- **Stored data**
-- pv_equiv track=rewrite | github.com/Dyleis26/Kalshi-Bot | data/odds.py | find_matching_odds
-- ===== SOURCE A (Python) =====
-- def find_matching_odds(odds_games: list[dict], home_abbr: str, away_abbr: str,
--                        home_team: str, away_team: str) -> dict | None:
--     """
--     Find the odds entry matching the given team abbreviations/names.
--
--     Scoring: 2 pts per team name match (substring). Returns best match
--     with score ≥ 2 (at least one team matched on each side).
--     Returns None if no match found.
--     """
--     home_words = {w.lower() for w in home_team.split() if len(w) > 2}
--     away_words = {w.lower() for w in away_team.split() if len(w) > 2}
--     home_lower = home_abbr.lower()
--     away_lower = away_abbr.lower()
--
--     best, best_score = None, 0
--     for g in odds_games:
--         g_home = g["home_team"].lower()
--         g_away = g["away_team"].lower()
--         score = 0
--         if home_lower in g_home or any(w in g_home for w in home_words):
--             score += 2
--         if away_lower in g_away or any(w in g_away for w in away_words):
--             score += 2
--         if score > best_score:
--             best_score, best = score, g
--
--     return best if best_score >= 2 else None
-- ===== SOURCE B (Python) =====
-- def find_matching_odds(odds_games: list[dict], home_abbr: str, away_abbr: str,
--                        home_team: str, away_team: str) -> dict | None:
--     """Two prioritized passes instead of score bookkeeping: the per-game score is
--     0/2/4 and `>` keeps the first maximum, so the answer is the first game
--     matching on both sides, else the first game matching on either side."""
--     home_words = {w.lower() for w in home_team.split() if len(w) > 2}
--     away_words = {w.lower() for w in away_team.split() if len(w) > 2}
--     home_lower = home_abbr.lower()
--     away_lower = away_abbr.lower()
--
--     def home_ok(g):
--         gh = g["home_team"].lower()
--         return home_lower in gh or any(w in gh for w in home_words)
--
--     def away_ok(g):
--         ga = g["away_team"].lower()
--         return away_lower in ga or any(w in ga for w in away_words)
--
--     for g in odds_games:
--         if home_ok(g) and away_ok(g):
--             return g
--     for g in odds_games:
--         if home_ok(g) or away_ok(g):
--             return g
--     return None
-- ===== Notes on version B (the rewrite author's own statement) =====
-- stated objective: simpler
-- what changed: Replaces the best-score accumulator loop with two prioritized passes (first game matching both sides, else first game matching one side), exploiting that scores are only 0/2/4 and '>' keeps the first maximum.
import Mathlib
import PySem

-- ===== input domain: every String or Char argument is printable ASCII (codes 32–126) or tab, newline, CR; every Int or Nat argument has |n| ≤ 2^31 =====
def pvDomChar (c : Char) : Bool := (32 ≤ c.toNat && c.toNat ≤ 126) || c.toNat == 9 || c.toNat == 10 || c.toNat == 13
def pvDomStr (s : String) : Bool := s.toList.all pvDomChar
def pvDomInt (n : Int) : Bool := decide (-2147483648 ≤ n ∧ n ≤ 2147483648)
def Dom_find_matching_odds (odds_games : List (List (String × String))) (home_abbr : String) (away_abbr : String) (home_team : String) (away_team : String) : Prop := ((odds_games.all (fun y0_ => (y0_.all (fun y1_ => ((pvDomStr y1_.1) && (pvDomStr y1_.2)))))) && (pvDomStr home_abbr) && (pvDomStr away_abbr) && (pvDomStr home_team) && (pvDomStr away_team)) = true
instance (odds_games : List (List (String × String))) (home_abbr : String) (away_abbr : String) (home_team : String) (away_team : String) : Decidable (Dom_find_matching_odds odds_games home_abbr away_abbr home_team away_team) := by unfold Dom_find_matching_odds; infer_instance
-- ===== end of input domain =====

-- B replaces A's best-score accumulator loop with two prioritized first-match passes
-- (scores are only 0/2/4 and '>' keeps the first maximum); same cost, plainer control flow.

-- ===== PORT A =====
-- {w.lower() for w in team.split() if len(w) > 2}
def pvWords (team : String) : PySem.Set String :=
  PySem.Set.ofList (((PySem.Str.split₀ team).filter (fun w => 2 < PySem.Str.len w)).map PySem.Str.lower)

-- home_lower in g["home_team"].lower() or any(w in … for w in home_words)
def pvHomeMatch (home_lower : String) (home_words : PySem.Set String) (g : List (String × String)) : Bool :=
  let g_home := PySem.Str.lower (PySem.Dict.getD ⟨g⟩ "home_team" "")
  PySem.Str.isIn home_lower g_home || home_words.any (fun w => PySem.Str.isIn w g_home)

def pvAwayMatch (away_lower : String) (away_words : PySem.Set String) (g : List (String × String)) : Bool :=
  let g_away := PySem.Str.lower (PySem.Dict.getD ⟨g⟩ "away_team" "")
  PySem.Str.isIn away_lower g_away || away_words.any (fun w => PySem.Str.isIn w g_away)

-- the body of A's for-loop: score the game, keep it if the score strictly improves
def pvStepA (p q : List (String × String) → Bool)
    (st : Option (List (String × String)) × Int) (g : List (String × String)) :
    Option (List (String × String)) × Int :=
  let score : Int := 0
  let score := if p g then score + 2 else score
  let score := if q g then score + 2 else score
  if st.2 < score then (some g, score) else st

def find_matching_odds (odds_games : List (List (String × String))) (home_abbr : String) (away_abbr : String) (home_team : String) (away_team : String) : Option (List (String × String)) :=
  let home_words := pvWords home_team
  let away_words := pvWords away_team
  let home_lower := PySem.Str.lower home_abbr
  let away_lower := PySem.Str.lower away_abbr
  let r := odds_games.foldl (pvStepA (pvHomeMatch home_lower home_words) (pvAwayMatch away_lower away_words)) (none, 0)
  if 2 ≤ r.2 then r.1 else none

-- ===== PORT B =====
def find_matching_odds_alt (odds_games : List (List (String × String))) (home_abbr : String) (away_abbr : String) (home_team : String) (away_team : String) : Option (List (String × String)) :=
  let home_words := pvWords home_team
  let away_words := pvWords away_team
  let home_lower := PySem.Str.lower home_abbr
  let away_lower := PySem.Str.lower away_abbr
  let home_ok := pvHomeMatch home_lower home_words
  let away_ok := pvAwayMatch away_lower away_words
  match odds_games.find? (fun g => home_ok g && away_ok g) with
  | some g => some g
  | none => odds_games.find? (fun g => home_ok g || away_ok g)

-- ===== PRECONDITION & SPEC =====
-- Pre_ excludes exactly the inputs where A raises KeyError: a game dict missing "home_team" or "away_team".
def Pre_find_matching_odds (odds_games : List (List (String × String))) (home_abbr : String) (away_abbr : String) (home_team : String) (away_team : String) : Prop :=
  ∀ g ∈ odds_games, (PySem.Dict.get? (⟨g⟩ : PySem.Dict String String) "home_team").isSome ∧ (PySem.Dict.get? (⟨g⟩ : PySem.Dict String String) "away_team").isSome
instance (odds_games : List (List (String × String))) (home_abbr : String) (away_abbr : String) (home_team : String) (away_team : String) : Decidable (Pre_find_matching_odds odds_games home_abbr away_abbr home_team away_team) := by unfold Pre_find_matching_odds; infer_instance

def pvWitness_find_matching_odds : (List (List (String × String))) × String × String × String × String :=
  ([[("home_team", "Los Angeles Lakers"), ("away_team", "Boston Celtics")]], "LAL", "BOS", "Lakers", "Celtics")

def Spec_find_matching_odds (odds_games : List (List (String × String))) (home_abbr : String) (away_abbr : String) (home_team : String) (away_team : String) (out : Option (List (String × String))) : Prop := out = find_matching_odds_alt odds_games home_abbr away_abbr home_team away_team
instance (odds_games : List (List (String × String))) (home_abbr : String) (away_abbr : String) (home_team : String) (away_team : String) (out : Option (List (String × String))) : Decidable (Spec_find_matching_odds odds_games home_abbr away_abbr home_team away_team out) := by unfold Spec_find_matching_odds; infer_instance

-- ===== CLAIM (what is proved, stated in full; the proofs are below) =====
def Claim_equal_find_matching_odds : Prop := ∀ (odds_games : List (List (String × String))) (home_abbr : String) (away_abbr : String) (home_team : String) (away_team : String), Dom_find_matching_odds odds_games home_abbr away_abbr home_team away_team → Pre_find_matching_odds odds_games home_abbr away_abbr home_team away_team → Spec_find_matching_odds odds_games home_abbr away_abbr home_team away_team (find_matching_odds odds_games home_abbr away_abbr home_team away_team)

-- ===== LEMMAS AND PROOFS =====

-- once the accumulator holds score 4 it never changes
lemma pvfold4 (p q : List (String × String) → Bool) (l : List (List (String × String)))
    (b : Option (List (String × String))) :
    l.foldl (pvStepA p q) (b, 4) = (b, 4) := by
  induction l with
  | nil => rfl
  | cons g t ih =>
      simp only [List.foldl_cons, pvStepA]
      split_ifs <;> first | exact ih | omega

-- from score 2, only a both-sides match (score 4) replaces the kept game
lemma pvfold2 (p q : List (String × String) → Bool) (l : List (List (String × String)))
    (b : Option (List (String × String))) :
    l.foldl (pvStepA p q) (b, 2) =
      match l.find? (fun g => p g && q g) with
      | some g => (some g, 4)
      | none => (b, 2) := by
  induction l generalizing b with
  | nil => rfl
  | cons g t ih =>
      by_cases hp : p g = true <;> by_cases hq : q g = true <;>
        simp [List.foldl_cons, pvStepA, hp, hq, ih, pvfold4]

-- full characterisation of A's fold from the initial state
lemma pvfold0 (p q : List (String × String) → Bool) (l : List (List (String × String)))
    (b : Option (List (String × String))) :
    l.foldl (pvStepA p q) (b, 0) =
      match l.find? (fun g => p g && q g), l.find? (fun g => p g || q g) with
      | some g, _ => (some g, 4)
      | none, some g => (some g, 2)
      | none, none => (b, 0) := by
  induction l generalizing b with
  | nil => rfl
  | cons g t ih =>
      by_cases hp : p g = true <;> by_cases hq : q g = true <;>
        simp [List.foldl_cons, pvStepA, hp, hq, ih, pvfold4, pvfold2] <;>
        rcases List.find? (fun g => p g && q g) t with _ | g' <;> simp

-- ===== VERDICT (by name: the statement is the Claim_ definition above) =====
theorem find_matching_odds_spec : Claim_equal_find_matching_odds := by
  intro odds_games home_abbr away_abbr home_team away_team _ _
  simp only [Spec_find_matching_odds, find_matching_odds, find_matching_odds_alt]
  rw [pvfold0]
  rcases h4 : odds_games.find? (fun g => pvHomeMatch (PySem.Str.lower home_abbr) (pvWords home_team) g && pvAwayMatch (PySem.Str.lower away_abbr) (pvWords away_team) g) with _ | g <;>
    rcases h2 : odds_games.find? (fun g => pvHomeMatch (PySem.Str.lower home_abbr) (pvWords home_team) g || pvAwayMatch (PySem.Str.lower away_abbr) (pvWords away_team) g) with _ | g' <;>
    simp_all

- **EXERCISE**
Wherever the string "isIn" occurs in the entries, copy that whole line.

- **TASK RESULT**
  PySem.Str.isIn home_lower g_home || home_words.any (fun w => PySem.Str.isIn w g_home)
  PySem.Str.isIn away_lower g_away || away_words.any (fun w => PySem.Str.isIn w g_away)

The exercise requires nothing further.